The translator, Susan Bernofsky, has also just been nominated for the Oxford-Weidenfeld Translation Prize for the same translation. Last year Bernofsky translated Kafka’s Metamorphosis (Norton, 2014), and talks about transforming a text about a transformation here. The year before, she published an anthology In Translation of “translators, their work and what it means” with Esther Allen (Columbia UP, 2013).
And next?

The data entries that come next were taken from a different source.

-- pv_equiv track=rewrite | github.com/pypi-data/pypi-mirror-74 | packages/proteomeClusteringtest2/proteomeClusteringtest2-0.0.7.tar.gz/proteomeClusteringtest2-0.0.7/ProteomeClustering/Visualization/ScatterPlot.py | __TurnStrSerToIntLi
-- ===== SOURCE A (Python) =====
-- def __TurnStrSerToIntLi(currentFeatureSer):
--     """
--     turn a string series into int [0,1,2,3,3,2....]
--
--     :param currentFeatureSer: the Series includes each sample's feature value. ['white','black','white']
--     :return: number list, [0,1,2,2]means 4 samples in different 3 different feature values
--     """
--     numLi = [0 for x in range(len(currentFeatureSer))]
--     featureSetLi = (list(set(currentFeatureSer)))
--     featureSetLi.sort(reverse=False)
--     for k in range(len(currentFeatureSer)):
--
--         num = 0
--         for featureValue in featureSetLi:
--             if currentFeatureSer[k] == featureValue:
--                 numLi[k] = num
--             num += 1
--     return numLi
-- ===== SOURCE B (Python) =====
-- def __TurnStrSerToIntLi(currentFeatureSer):
--     # Rank of each element = number of DISTINCT values strictly smaller than it.
--     # No sort, no per-element scan of a sorted unique list.
--     distinct = set(currentFeatureSer)
--     return [sum(1 for v in distinct if v < x) for x in currentFeatureSer]
-- ===== Notes on version B (the rewrite author's own statement) =====
-- stated objective: alternative
-- what changed: Instead of sorting the unique values and scanning that sorted list per element to find its index, B never sorts: each element's rank is computed directly as the number of distinct values strictly smaller than it.
import Mathlib
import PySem

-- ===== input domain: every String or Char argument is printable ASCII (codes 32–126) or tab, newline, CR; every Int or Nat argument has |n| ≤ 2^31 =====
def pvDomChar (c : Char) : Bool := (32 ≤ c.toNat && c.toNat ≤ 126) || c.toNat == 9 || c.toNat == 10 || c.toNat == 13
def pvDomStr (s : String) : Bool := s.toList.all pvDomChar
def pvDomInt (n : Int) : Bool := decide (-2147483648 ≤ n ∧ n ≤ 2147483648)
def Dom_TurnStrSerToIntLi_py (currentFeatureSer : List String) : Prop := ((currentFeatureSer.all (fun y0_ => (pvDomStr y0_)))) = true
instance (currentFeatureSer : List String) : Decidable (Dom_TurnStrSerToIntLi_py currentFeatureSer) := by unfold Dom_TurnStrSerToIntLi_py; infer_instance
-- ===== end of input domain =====

-- B replaces A's sort+per-element-scan by counting, per element, the distinct values strictly smaller (alternative decomposition, similar cost).


-- ===== PORT A =====
def TurnStrSerToIntLi_py (currentFeatureSer : List String) : List Int :=
  let numLi : List Int :=
    (PySem.List.pyRange 0 (PySem.List.len currentFeatureSer) 1).map (fun _ => 0)
  let featureSetLi : List String :=
    PySem.List.sorted (PySem.Set.ofList currentFeatureSer) (fun x => x) false
  (PySem.List.pyRange 0 (PySem.List.len currentFeatureSer) 1).foldl (fun numLi k =>
    (featureSetLi.foldl (fun (st : List Int × Int) featureValue =>
        (if PySem.List.pyGetD currentFeatureSer k "" = featureValue
           then PySem.List.pySetD st.1 k st.2 else st.1,
         st.2 + 1))
      (numLi, (0 : Int))).1) numLi

-- ===== PORT B =====
def TurnStrSerToIntLi_py_alt (currentFeatureSer : List String) : List Int :=
  let distinct : PySem.Set String := PySem.Set.ofList currentFeatureSer
  currentFeatureSer.map (fun x => ((distinct.countP (fun v => decide (v < x)) : Nat) : Int))

-- ===== PRECONDITION & SPEC =====
def Spec_TurnStrSerToIntLi_py (currentFeatureSer : List String) (out : List Int) : Prop := out = TurnStrSerToIntLi_py_alt currentFeatureSer
instance (currentFeatureSer : List String) (out : List Int) : Decidable (Spec_TurnStrSerToIntLi_py currentFeatureSer out) := by unfold Spec_TurnStrSerToIntLi_py; infer_instance

-- ===== CLAIM (what is proved, stated in full; the proofs are below) =====
def Claim_equal_TurnStrSerToIntLi_py : Prop := ∀ (currentFeatureSer : List String), Dom_TurnStrSerToIntLi_py currentFeatureSer → Spec_TurnStrSerToIntLi_py currentFeatureSer (TurnStrSerToIntLi_py currentFeatureSer)

-- ===== LEMMAS AND PROOFS =====

-- inner loop of A: if x occurs nowhere in l, numLi is untouched
theorem pv_inner_notmem (x : String) (k : Int) (l : List String) (li : List Int) (n : Int)
    (h : x ∉ l) :
    (l.foldl (fun (st : List Int × Int) fv =>
        (if x = fv then PySem.List.pySetD st.1 k st.2 else st.1, st.2 + 1)) (li, n)).1 = li := by
  induction l generalizing li n with
  | nil => rfl
  | cons h' t ih =>
    simp only [List.mem_cons, not_or] at h
    simp only [List.foldl_cons, if_neg h.1]
    exact ih li (n + 1) h.2

-- inner loop of A on a strictly increasing list containing x: numLi gets
-- numLi[k] = n + (#elements < x)
theorem pv_inner_mem (x : String) (k : Int) (l : List String) (li : List Int) (n : Int)
    (hs : l.Pairwise (· < ·)) (hx : x ∈ l) :
    (l.foldl (fun (st : List Int × Int) fv =>
        (if x = fv then PySem.List.pySetD st.1 k st.2 else st.1, st.2 + 1)) (li, n)).1
      = PySem.List.pySetD li k (n + (l.countP (fun v => decide (v < x)) : Int)) := by
  induction l generalizing li n with
  | nil => cases hx
  | cons h t ih =>
    rcases List.pairwise_cons.mp hs with ⟨hlt, hpt⟩
    by_cases hxh : x = h
    · subst hxh
      simp only [List.foldl_cons, if_pos]
      rw [pv_inner_notmem x k t _ _ (fun hxt => lt_irrefl x (hlt x hxt))]
      have hc : ((x :: t).countP (fun v => decide (v < x))) = 0 := by
        rw [List.countP_eq_zero]
        intro a ha
        rcases List.mem_cons.mp ha with rfl | hat
        · simp
        · simpa using not_lt_of_gt (hlt a hat)
      rw [hc]; simp
    · rcases List.mem_cons.mp hx with rfl | hxt
      · exact absurd rfl hxh
      have hhx : h < x := hlt x hxt
      simp only [List.foldl_cons, if_neg hxh]
      rw [ih li (n + 1) hpt hxt]
      have hc : ((h :: t).countP (fun v => decide (v < x)))
          = (t.countP (fun v => decide (v < x))) + 1 := by
        rw [List.countP_cons]
        simp [hhx]
      rw [hc]
      congr 1
      push_cast
      ring

-- the outer loop fills positions 0..m-1 with the rank function, leaving the rest of li
theorem pv_outer (ser : List String) (u : List String)
    (hs : u.Pairwise (· < ·)) (hmem : ∀ y ∈ ser, y ∈ u) :
    ∀ (m : Nat), m ≤ ser.length → ∀ (li : List Int), li.length = ser.length →
    (PySem.List.pyRange 0 (m : Int) 1).foldl (fun numLi k =>
      (u.foldl (fun (st : List Int × Int) fv =>
          (if PySem.List.pyGetD ser k "" = fv then PySem.List.pySetD st.1 k st.2 else st.1,
           st.2 + 1)) (numLi, (0 : Int))).1) li
      = (ser.take m).map (fun x => ((u.countP (fun v => decide (v < x)) : Nat) : Int))
         ++ li.drop m := by
  intro m
  induction m with
  | zero => intro _ li _; simp
  | succ m ih =>
    intro hm li hlen
    have hm' : m ≤ ser.length := Nat.le_of_succ_le hm
    have hmlt : m < ser.length := hm
    have : ((m : Int) + 1) = ((m + 1 : Nat) : Int) := by push_cast; ring
    rw [← this, PySem.List.pyRange_one_succ_right (by positivity), List.foldl_append,
        ih hm' li hlen]
    simp only [List.foldl_cons, List.foldl_nil]
    have hget : PySem.List.pyGetD ser (m : Int) "" = ser[m] := by
      rw [PySem.List.pyGetD_natCast]
      exact List.getD_eq_getElem ser "" hmlt
    rw [hget, pv_inner_mem _ _ _ _ _ hs (hmem _ (List.getElem_mem hmlt))]
    have hlen2 : ((ser.take m).map (fun x => ((u.countP (fun v => decide (v < x)) : Nat) : Int))).length = m := by
      simp [List.length_take, Nat.min_eq_left hm']
    rw [PySem.List.pySetD_natCast, zero_add]
    rw [List.set_append]
    rw [hlen2]
    simp only [lt_irrefl, Nat.sub_self]
    rw [List.take_add_one, List.map_append, List.append_assoc]
    simp only [hmlt, List.getElem?_eq_getElem, Option.toList_some, List.map_cons, List.map_nil,
      List.singleton_append]
    rw [List.drop_eq_getElem_cons (by omega : m < li.length)]
    rfl

-- ===== VERDICT (by name: the statement is the Claim_ definition above) =====
theorem TurnStrSerToIntLi_py_spec : Claim_equal_TurnStrSerToIntLi_py := by
  intro ser _
  unfold Spec_TurnStrSerToIntLi_py TurnStrSerToIntLi_py TurnStrSerToIntLi_py_alt
  set u := PySem.List.sorted (PySem.Set.ofList ser) (fun x => x) false with hu
  have hperm : u.Perm (PySem.Set.ofList ser) := PySem.List.sorted_perm _ _ _
  have hs : u.Pairwise (· < ·) := PySem.List.sorted_ofList_pairwise_lt ser
  have hmem : ∀ y ∈ ser, y ∈ u := by
    intro y hy
    exact hperm.mem_iff.mpr ((PySem.Set.mem_ofList _ _).mpr hy)
  have hlen0 : ((PySem.List.pyRange 0 ((ser.length : Int)) 1).map (fun _ => (0 : Int))).length
      = ser.length := by
    simp [PySem.List.length_pyRange_one]
  simp only [PySem.List.len_eq]
  have := pv_outer ser u hs hmem ser.length (le_refl _)
    ((PySem.List.pyRange 0 (ser.length : Int) 1).map (fun _ => (0 : Int)))
    hlen0
  rw [this, List.take_length, List.drop_eq_nil_of_le (by simp [PySem.List.length_pyRange_one]), List.append_nil]
  apply List.map_congr_left
  intro x hx
  congr 1
  exact (hperm.countP_eq _)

Bernofsky is speaking at the first ever Bread Loaf Translator’s Conference on “Finding a Language for the Past” in Vermont next Tuesday.
[…] Erpenbeck’s The End of Days, translated from the German by Susan Bernofsky, was awarded both the Oxford-Widenfield Translation and the Indpendent Foreign Fiction prizes in […]
[…] gets to know them and enters their world.The author has already won multiple awards this year for The End of Days in Susan Bernofsky’s English […]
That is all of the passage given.